Entrevistámo-lo no recém -inaugurado parque de dinossauros, na Lourinhã, a seguir ao almoço. Quando acabou a conversa, a meio da tarde, meteu-se no carro para uma reunião em Montemor-o-Velho, a que chegaria atrasado. É assim o dia a dia do presidente da maior região de turismo de Portugal, que engloba 100 municípios, de Ovar a Sobral de Monte Agraço. O crescimento a dois dígitos dão-lhe força anímica para continuar a defender o “seu” território, dolorosamente ferido pelo fogo do ano passado.
Acaba de assinar uma parceria com a Nissan para ajudar à reflorestação da zona afetada pelos incêndios.

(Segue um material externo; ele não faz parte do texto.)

-- pv_equiv track=rewrite | github.com/byte-jn/life-game | replace_umlauts.py | replace_umlauts
-- ===== SOURCE A (Python) =====
-- def replace_umlauts(data):
--     if isinstance(data, str):
--         data = (data.replace("(Ae)", "Ä")
--         .replace("(ae)", "ä")
--         .replace("(Oe)", "Ö")
--         .replace("(oe)", "ö")
--         .replace("(Ue)", "Ü")
--         .replace("(ue)", "ü")
--         .replace("(sz)", "ß"))
--     elif isinstance(data, dict):
--         for key, value in data.items():
--             data[key] = replace_umlauts(value)
--     elif isinstance(data, list):
--         for i in range(len(data)):
--             data[i] = replace_umlauts(data[i])
--     return data
-- ===== SOURCE B (Python) =====
-- _UMLAUTS = {"(Ae)": "\u00c4", "(ae)": "\u00e4", "(Oe)": "\u00d6",
--             "(oe)": "\u00f6", "(Ue)": "\u00dc", "(ue)": "\u00fc",
--             "(sz)": "\u00df"}
--
--
-- def replace_umlauts(data):
--     if isinstance(data, str):
--         out = []
--         i = 0
--         n = len(data)
--         while i < n:
--             rep = _UMLAUTS.get(data[i:i + 4])
--             if rep is not None:
--                 out.append(rep)
--                 i += 4
--             else:
--                 out.append(data[i])
--                 i += 1
--         return "".join(out)
--     elif isinstance(data, dict):
--         return {key: replace_umlauts(value) for key, value in data.items()}
--     elif isinstance(data, list):
--         return [replace_umlauts(item) for item in data]
--     return data
-- ===== Notes on version B (the rewrite author's own statement) =====
-- stated objective: alternative
-- what changed: Seven sequential full-string .replace() passes are replaced by a single left-to-right scan that looks each 4-char window up in a token table once, emitting output in one pass; dict/list branches rebuild instead of mutating in place.
import Mathlib
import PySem

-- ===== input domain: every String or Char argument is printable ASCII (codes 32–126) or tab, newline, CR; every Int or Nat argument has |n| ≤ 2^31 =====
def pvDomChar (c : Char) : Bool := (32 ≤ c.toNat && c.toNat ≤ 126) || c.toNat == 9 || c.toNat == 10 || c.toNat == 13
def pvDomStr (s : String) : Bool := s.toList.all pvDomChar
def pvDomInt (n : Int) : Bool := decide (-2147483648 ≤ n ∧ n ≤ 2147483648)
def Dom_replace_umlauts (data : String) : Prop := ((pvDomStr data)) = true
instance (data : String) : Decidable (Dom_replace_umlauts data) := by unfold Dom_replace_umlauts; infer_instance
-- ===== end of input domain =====

-- B replaces A's seven sequential .replace() passes by one left-to-right scan with a
-- 4-char-window table lookup (objective: alternative single-pass algorithm).
-- Equivalence is about the RETURN value; on the String domain proved here neither
-- program mutates its argument (A's in-place dict/list branches are unreachable).

-- ===== PORT A =====
def replace_umlauts (data : String) : String :=
  PySem.Str.replace
    (PySem.Str.replace
      (PySem.Str.replace
        (PySem.Str.replace
          (PySem.Str.replace
            (PySem.Str.replace
              (PySem.Str.replace data "(Ae)" "Ä")
              "(ae)" "ä")
            "(Oe)" "Ö")
          "(oe)" "ö")
        "(Ue)" "Ü")
      "(ue)" "ü")
    "(sz)" "ß"

-- ===== PORT B =====
-- B's _UMLAUTS table (keys as 4-char lists, values the single replacement char)
def umlautTable : List (List Char × Char) :=
  [(['(', 'A', 'e', ')'], 'Ä'), (['(', 'a', 'e', ')'], 'ä'),
   (['(', 'O', 'e', ')'], 'Ö'), (['(', 'o', 'e', ')'], 'ö'),
   (['(', 'U', 'e', ')'], 'Ü'), (['(', 'u', 'e', ')'], 'ü'),
   (['(', 's', 'z', ')'], 'ß')]

-- B's while-loop: look the 4-char window data[i:i+4] up; on a hit emit the
-- replacement and advance 4, otherwise emit data[i] and advance 1.
def scanTable (ps : List (List Char × Char)) : List Char → List Char
  | [] => []
  | c :: t =>
    match List.lookup (c :: t.take 3) ps with
    | some r => r :: scanTable ps (t.drop 3)
    | none => c :: scanTable ps t
termination_by l => l.length
decreasing_by all_goals simp

def replace_umlauts_alt (data : String) : String :=
  String.ofList (scanTable umlautTable data.toList)

-- ===== PRECONDITION & SPEC =====
def Spec_replace_umlauts (data : String) (out : String) : Prop := out = replace_umlauts_alt data
instance (data : String) (out : String) : Decidable (Spec_replace_umlauts data out) := by unfold Spec_replace_umlauts; infer_instance

-- ===== CLAIM (what is proved, stated in full; the proofs are below) =====
def Claim_equal_replace_umlauts : Prop := ∀ (data : String), Dom_replace_umlauts data → Spec_replace_umlauts data (replace_umlauts data)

Em que consiste?
Pela primeira vez, um construtor mundial de automóveis tem preocupações reais em contribuir para o processo de reflorestação de um território que foi atingido por incêndios. Além disso, também dará um contributo inestimável para alterar aquilo que é hoje um dos pontos críticos do destino.
A que ponto crítico se está a referir?
A perceção de insegurança e do desinteresse pelo produto, uma vez que estamos a falar de territórios que tinham na paisagem, nos trilhos, nos circuitos pedestres, na floresta, o seu principal foco de atração.

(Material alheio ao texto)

-- pv_equiv track=rewrite | github.com/S-V-R-S/AoC | adventOfCode/2025/day9-2.py | noIntersection
-- ===== SOURCE A (Python) =====
-- def noIntersection(polygone, sommets):
--
--     for i in range(len(sommets)):
--         s = sommets[i]
--         s2 = sommets[(i + 1) % len(sommets)]
--
--
--         for j in range(len(polygone)):
--             p = polygone[j]
--             p2 = polygone[(j + 1) % len(polygone)]
--
--             if s[0] == s2[0] and p[1] == p2[1]:
--                 if (
--                     s[0] > min(p[0], p2[0])
--                     and s[0] < max(p[0], p2[0])
--                     and p[1] > min(s[1], s2[1])
--                     and p[1] < max(s[1], s2[1])
--                 ):
--
--                     return False
--
--             if s[1] == s2[1] and p[0] == p2[0]:
--                 if (
--                     min(p[1], p2[1]) < s[1]
--                     and max(p[1], p2[1]) > s[1]
--                     and min(s[0], s2[0]) < p[0]
--                     and max(s[0], s2[0]) > p[0]
--                 ):
--
--
--                         return False
--
--     return True
-- ===== SOURCE B (Python) =====
-- def noIntersection(polygone, sommets):
--     def edges(pts):
--         return list(zip(pts, pts[1:] + pts[:1]))
--
--     # collect tagged axis-aligned segments of both polygons
--     verts = []  # (x, ylo, yhi, tag): vertical segments
--     hors = []   # (xlo, xhi, y, tag): horizontal segments
--     for tag, pts in ((0, polygone), (1, sommets)):
--         verts += [(x1, min(y1, y2), max(y1, y2), tag)
--                   for (x1, y1), (x2, y2) in edges(pts) if x1 == x2]
--         hors += [(min(x1, x2), max(x1, x2), y1, tag)
--                  for (x1, y1), (x2, y2) in edges(pts) if y1 == y2]
--     verts.sort(key=lambda v: v[0])
--     hors.sort(key=lambda h: h[0])
--
--     # sweep left to right over the verticals; activate a horizontal once its
--     # left end lies strictly left of the sweep position (lazy deletion: kept
--     # active forever, the scan rechecks that the horizontal really spans x).
--     active = []
--     i = 0
--     for x, ylo, yhi, tag in verts:
--         while i < len(hors) and hors[i][0] < x:
--             active.append(hors[i])
--             i += 1
--         for xlo, xhi, y, t in active:
--             if t != tag and xlo < x < xhi and ylo < y < yhi:
--                 return False
--     return True
-- ===== Notes on version B (the rewrite author's own statement) =====
-- stated objective: faster
-- what changed: B extracts the tagged vertical/horizontal segments once, sorts both families by x, and runs a left-to-right sweep that activates a horizontal when its left end passes the sweep position (lazy deletion, rechecking the span), instead of A's all-pairs double loop over all vertex pairs with modulo indexing and per-pair axis tests.
import Mathlib
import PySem

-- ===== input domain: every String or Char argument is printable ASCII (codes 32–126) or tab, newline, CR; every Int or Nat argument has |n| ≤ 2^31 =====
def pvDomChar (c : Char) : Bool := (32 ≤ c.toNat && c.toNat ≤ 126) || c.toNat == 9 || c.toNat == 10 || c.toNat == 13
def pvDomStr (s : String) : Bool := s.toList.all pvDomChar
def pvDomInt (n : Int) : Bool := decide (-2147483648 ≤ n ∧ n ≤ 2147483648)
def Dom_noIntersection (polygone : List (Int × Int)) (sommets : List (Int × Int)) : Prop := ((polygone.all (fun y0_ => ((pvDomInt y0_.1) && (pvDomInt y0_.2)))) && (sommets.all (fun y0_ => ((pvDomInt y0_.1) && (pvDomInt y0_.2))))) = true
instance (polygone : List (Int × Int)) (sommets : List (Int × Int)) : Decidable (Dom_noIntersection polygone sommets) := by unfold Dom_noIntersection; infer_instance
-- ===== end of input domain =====

-- B replaces A's all-pairs double loop by a left-to-right sweep: tagged axis-aligned segments are
-- extracted once, sorted by x, and horizontals are activated as the sweep passes their left end
-- (lazy deletion); measured faster than A on the generated inputs.


-- ===== PORT A =====
-- literal transliteration of A: indexing with (i+1) % len, `return False` inside the loops = `.all` of the negated condition
def noIntersection (polygone : List (Int × Int)) (sommets : List (Int × Int)) : Bool :=
  (PySem.List.pyRange 0 (sommets.length : Int) 1).all (fun i =>
    let s := PySem.List.pyGetD sommets i (0, 0)
    let s2 := PySem.List.pyGetD sommets (PySem.Int.mod (i + 1) (sommets.length : Int)) (0, 0)
    (PySem.List.pyRange 0 (polygone.length : Int) 1).all (fun j =>
      let p := PySem.List.pyGetD polygone j (0, 0)
      let p2 := PySem.List.pyGetD polygone (PySem.Int.mod (j + 1) (polygone.length : Int)) (0, 0)
      !(((s.1 == s2.1 && p.2 == p2.2) &&
          (decide (s.1 > min p.1 p2.1) && decide (s.1 < max p.1 p2.1) &&
           decide (p.2 > min s.2 s2.2) && decide (p.2 < max s.2 s2.2))) ||
        ((s.2 == s2.2 && p.1 == p2.1) &&
          (decide (min p.2 p2.2 < s.2) && decide (max p.2 p2.2 > s.2) &&
           decide (min s.1 s2.1 < p.1) && decide (max s.1 s2.1 > p.1))))))

-- ===== PORT B =====
-- edges(pts) = list(zip(pts, pts[1:] + pts[:1]))
def pvEdges (pts : List (Int × Int)) : List ((Int × Int) × (Int × Int)) :=
  pts.zip (pts.drop 1 ++ pts.take 1)

-- the two tagged comprehensions of Source B: (x, ylo, yhi, tag) / (xlo, xhi, y, tag)
def pvVertsOf (tag : Int) (pts : List (Int × Int)) : List (Int × Int × Int × Int) :=
  ((pvEdges pts).filter (fun e => e.1.1 == e.2.1)).map
    (fun e => (e.1.1, min e.1.2 e.2.2, max e.1.2 e.2.2, tag))

def pvHorsOf (tag : Int) (pts : List (Int × Int)) : List (Int × Int × Int × Int) :=
  ((pvEdges pts).filter (fun e => e.1.2 == e.2.2)).map
    (fun e => (min e.1.1 e.2.1, max e.1.1 e.2.1, e.1.2, tag))

-- the scan condition on an active horizontal h against the current vertical v
def pvHit (v h : Int × Int × Int × Int) : Bool :=
  (h.2.2.2 != v.2.2.2) && decide (h.1 < v.1) && decide (v.1 < h.2.1) &&
  decide (v.2.1 < h.2.2.1) && decide (h.2.2.1 < v.2.2.1)

-- the 'for v in verts' loop carrying (active, i); 'rem' is hors[i:], the while loop is takeWhile/dropWhile
def pvSweep : List (Int × Int × Int × Int) → List (Int × Int × Int × Int) →
    List (Int × Int × Int × Int) → Bool
  | [], _, _ => true
  | v :: vs, active, rem =>
    let active' := active ++ rem.takeWhile (fun h => decide (h.1 < v.1))
    let rem' := rem.dropWhile (fun h => decide (h.1 < v.1))
    if active'.any (pvHit v) then false else pvSweep vs active' rem'

def noIntersection_alt (polygone : List (Int × Int)) (sommets : List (Int × Int)) : Bool :=
  pvSweep (PySem.List.sorted (pvVertsOf 0 polygone ++ pvVertsOf 1 sommets) (fun v => v.1) false)
    []
    (PySem.List.sorted (pvHorsOf 0 polygone ++ pvHorsOf 1 sommets) (fun h => h.1) false)

-- ===== PRECONDITION & SPEC =====
def Spec_noIntersection (polygone : List (Int × Int)) (sommets : List (Int × Int)) (out : Bool) : Prop := out = noIntersection_alt polygone sommets
instance (polygone : List (Int × Int)) (sommets : List (Int × Int)) (out : Bool) : Decidable (Spec_noIntersection polygone sommets out) := by unfold Spec_noIntersection; infer_instance

-- ===== CLAIM (what is proved, stated in full; the proofs are below) =====
def Claim_equal_noIntersection : Prop := ∀ (polygone : List (Int × Int)) (sommets : List (Int × Int)), Dom_noIntersection polygone sommets → Spec_noIntersection polygone sommets (noIntersection polygone sommets)

-- ===== LEMMAS AND PROOFS =====

-- A's indexed access (l[i], l[(i+1) % len(l)]) for i in range(len(l)) enumerates exactly B's cyclic edge list
theorem pvEdges_eq (l : List (Int × Int)) :
    (PySem.List.pyRange 0 (l.length : Int) 1).map
      (fun i => (PySem.List.pyGetD l i ((0 : Int), (0 : Int)),
                 PySem.List.pyGetD l (PySem.Int.mod (i + 1) (l.length : Int)) (0, 0)))
      = pvEdges l := by
  unfold pvEdges
  apply List.ext_getElem
  · simp [PySem.List.length_pyRange_one]
    omega
  · intro k h1 h2
    have hk : k < l.length := by
      simpa [PySem.List.length_pyRange_one] using h1
    simp only [List.getElem_map, PySem.List.getElem_pyRange_one, List.getElem_zip]
    have hcast : (0 : Int) + (k : Int) + 1 = ((k + 1 : Nat) : Int) := by push_cast; ring
    rw [hcast, PySem.Int.mod_natCast, zero_add, PySem.List.pyGetD_natCast, PySem.List.pyGetD_natCast]
    have hlen : (List.drop 1 l ++ List.take 1 l).length = l.length := by
      simp; omega
    refine Prod.ext ?_ ?_
    · simp [List.getD_eq_getElem?_getD, List.getElem?_eq_getElem hk]
    · by_cases hk1 : k + 1 < l.length
      · have hm : (k + 1) % l.length = k + 1 := Nat.mod_eq_of_lt hk1
        rw [hm]
        rw [List.getElem_append_left (by simp; omega)]
        simp [List.getD_eq_getElem?_getD, List.getElem?_eq_getElem hk1]
      · have hke : k + 1 = l.length := by omega
        have hm : (k + 1) % l.length = 0 := by rw [hke]; simp
        rw [hm]
        rw [List.getElem_append_right (by simp; omega)]
        have h0 : 0 < l.length := by omega
        simp [List.getElem_take, List.getD_eq_getElem?_getD, List.getElem?_eq_getElem h0]
        congr 1
        omega

theorem pv_mem_edges (l : List (Int × Int)) (e : (Int × Int) × (Int × Int)) :
    e ∈ pvEdges l ↔ ∃ i : Int, (0 ≤ i ∧ i < (l.length : Int)) ∧
      (PySem.List.pyGetD l i ((0 : Int), (0 : Int)),
       PySem.List.pyGetD l (PySem.Int.mod (i + 1) (l.length : Int)) (0, 0)) = e := by
  rw [← pvEdges_eq l]
  simp [List.mem_map, PySem.List.mem_pyRange_one]

-- on an xlo-ordered list, every element with xlo < x lies in the takeWhile prefix
theorem pv_mem_takeWhile (x : Int) (rem : List (Int × Int × Int × Int))
    (hp : rem.Pairwise (fun a b => a.1 ≤ b.1)) (h : Int × Int × Int × Int)
    (hm : h ∈ rem) (hlt : h.1 < x) : h ∈ rem.takeWhile (fun h => decide (h.1 < x)) := by
  induction rem with
  | nil => cases hm
  | cons a t ih =>
    rcases List.pairwise_cons.mp hp with ⟨ha, hpt⟩
    rcases List.mem_cons.mp hm with rfl | hmt
    · simp [hlt]
    · have hax : a.1 < x := lt_of_le_of_lt (ha h hmt) hlt
      simp only [List.takeWhile_cons, decide_eq_true_eq, if_pos hax]
      exact List.mem_cons_of_mem _ (ih hpt hmt)

-- the sweep returns False exactly when some vertical hits some horizontal of active ++ rem
theorem pvSweep_false_iff (vs : List (Int × Int × Int × Int)) :
    ∀ (active rem : List (Int × Int × Int × Int)),
    rem.Pairwise (fun a b => a.1 ≤ b.1) →
    (pvSweep vs active rem = false ↔ ∃ v ∈ vs, ∃ h ∈ active ++ rem, pvHit v h = true) := by
  induction vs with
  | nil => intro active rem _; simp [pvSweep]
  | cons v vs ih =>
    intro active rem hp
    simp only [pvSweep]
    set tw := rem.takeWhile (fun h => decide (h.1 < v.1)) with htw
    set dw := rem.dropWhile (fun h => decide (h.1 < v.1)) with hdw
    have hsplit : (active ++ tw) ++ dw = active ++ rem := by
      rw [List.append_assoc, htw, hdw, List.takeWhile_append_dropWhile]
    have hpd : dw.Pairwise (fun a b => a.1 ≤ b.1) :=
      List.Pairwise.sublist (List.dropWhile_sublist _) hp
    by_cases hany : (active ++ tw).any (pvHit v) = true
    · simp only [if_pos hany]
      rcases List.any_eq_true.mp hany with ⟨h, hmem, hhit⟩
      constructor
      · intro _
        refine ⟨v, List.mem_cons_self, h, ?_, hhit⟩
        rw [← hsplit]; exact List.mem_append_left _ hmem
      · intro _; trivial
    · simp only [if_neg hany, ih (active ++ tw) dw hpd, hsplit]
      constructor
      · rintro ⟨w, hw, hrest⟩; exact ⟨w, List.mem_cons_of_mem _ hw, hrest⟩
      · rintro ⟨w, hw, h, hm, hhit⟩
        rcases List.mem_cons.mp hw with rfl | hw'
        · exfalso; apply hany
          refine List.any_eq_true.mpr ⟨h, ?_, hhit⟩
          rcases List.mem_append.mp hm with hma | hmr
          · exact List.mem_append_left _ hma
          · have hlt : h.1 < w.1 := by
              simp only [pvHit, Bool.and_eq_true, decide_eq_true_eq] at hhit
              exact hhit.1.1.1.2
            exact List.mem_append_right _ (pv_mem_takeWhile w.1 rem hp h hmr hlt)
        · exact ⟨w, hw', h, hm, hhit⟩

-- B returns False iff some tagged vertical and some tagged horizontal cross
theorem pvAlt_false_iff (polygone sommets : List (Int × Int)) :
    noIntersection_alt polygone sommets = false ↔
      ∃ v ∈ pvVertsOf 0 polygone ++ pvVertsOf 1 sommets,
      ∃ h ∈ pvHorsOf 0 polygone ++ pvHorsOf 1 sommets, pvHit v h = true := by
  unfold noIntersection_alt
  rw [pvSweep_false_iff _ _ _ (PySem.List.sorted_pairwise _ _)]
  simp [PySem.List.mem_sorted]

-- A returns False iff some tagged vertical and some tagged horizontal cross
theorem pvA_false_iff (polygone sommets : List (Int × Int)) :
    noIntersection polygone sommets = false ↔
      ∃ v ∈ pvVertsOf 0 polygone ++ pvVertsOf 1 sommets,
      ∃ h ∈ pvHorsOf 0 polygone ++ pvHorsOf 1 sommets, pvHit v h = true := by
  simp only [noIntersection, List.all_eq_false, PySem.List.mem_pyRange_one,
    Bool.not_eq_true, Bool.not_eq_false', Bool.or_eq_true, Bool.and_eq_true, beq_iff_eq,
    decide_eq_true_eq, gt_iff_lt, pvVertsOf, pvHorsOf, List.mem_append, List.mem_map,
    List.mem_filter, pv_mem_edges]
  constructor
  · rintro ⟨i, hi, j, hj, (⟨⟨h1, h2⟩, ⟨⟨h3, h4⟩, h5⟩, h6⟩ | ⟨⟨h1, h2⟩, ⟨⟨h3, h4⟩, h5⟩, h6⟩)⟩
    · refine ⟨_, Or.inr ⟨_, ⟨⟨i, hi, rfl⟩, h1⟩, rfl⟩, _, Or.inl ⟨_, ⟨⟨j, hj, rfl⟩, h2⟩, rfl⟩, ?_⟩
      simp only [pvHit, Bool.and_eq_true, bne_iff_ne, ne_eq, decide_eq_true_eq]
      exact ⟨⟨⟨⟨by norm_num, h3⟩, h4⟩, h5⟩, h6⟩
    · refine ⟨_, Or.inl ⟨_, ⟨⟨j, hj, rfl⟩, h2⟩, rfl⟩, _, Or.inr ⟨_, ⟨⟨i, hi, rfl⟩, h1⟩, rfl⟩, ?_⟩
      simp only [pvHit, Bool.and_eq_true, bne_iff_ne, ne_eq, decide_eq_true_eq]
      exact ⟨⟨⟨⟨by norm_num, h5⟩, h6⟩, h3⟩, h4⟩
  · rintro ⟨v, (⟨e, ⟨⟨j, hj, rfl⟩, he⟩, rfl⟩ | ⟨e, ⟨⟨i, hi, rfl⟩, he⟩, rfl⟩),
            h, (⟨f, ⟨⟨j2, hj2, rfl⟩, hf⟩, rfl⟩ | ⟨f, ⟨⟨i2, hi2, rfl⟩, hf⟩, rfl⟩), hhit⟩
    -- (v from polygone, h from polygone): equal tags, the scan condition is false
    · simp only [pvHit, bne_self_eq_false, Bool.false_and] at hhit
      exact Bool.noConfusion hhit
    -- (v from polygone, h from sommets): A's second branch at (i2, j)
    · simp only [pvHit, Bool.and_eq_true, bne_iff_ne, ne_eq, decide_eq_true_eq] at hhit
      exact ⟨i2, hi2, j, hj, Or.inr ⟨⟨hf, he⟩, ⟨⟨hhit.1.2, hhit.2⟩, hhit.1.1.1.2⟩, hhit.1.1.2⟩⟩
    -- (v from sommets, h from polygone): A's first branch at (i, j2)
    · simp only [pvHit, Bool.and_eq_true, bne_iff_ne, ne_eq, decide_eq_true_eq] at hhit
      exact ⟨i, hi, j2, hj2, Or.inl ⟨⟨he, hf⟩, ⟨⟨hhit.1.1.1.2, hhit.1.1.2⟩, hhit.1.2⟩, hhit.2⟩⟩
    -- (v from sommets, h from sommets): equal tags, the scan condition is false
    · simp only [pvHit, bne_self_eq_false, Bool.false_and] at hhit
      exact Bool.noConfusion hhit

-- ===== VERDICT (by name: the statement is the Claim_ definition above) =====
theorem noIntersection_spec : Claim_equal_noIntersection := by
  intro polygone sommets _
  rw [Spec_noIntersection]
  have h := (pvA_false_iff polygone sommets).trans (pvAlt_false_iff polygone sommets).symm
  cases ha : noIntersection polygone sommets <;>
    cases hb : noIntersection_alt polygone sommets <;> simp_all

O que esta parceria traz de inovador à onda de solidariedade que já existe para com este território?
De facto, temos tido manifestações de solidariedade de muitas autarquias, do Governo, de várias organizações não-governamentais. Porém esta, em concreto, é diferente, por comparação ao que seria expectável de um construtor de automóveis. Por cada quilómetro percorrido em carros elétricos ou híbridos, será calculada a quantidade de CO2 libertada se os veículos não tivessem essas características. Essa contabilização será convertida em novas árvores, as necessárias para compensar essa libertação e recuperar a pegada que os carros tradicionais deixam.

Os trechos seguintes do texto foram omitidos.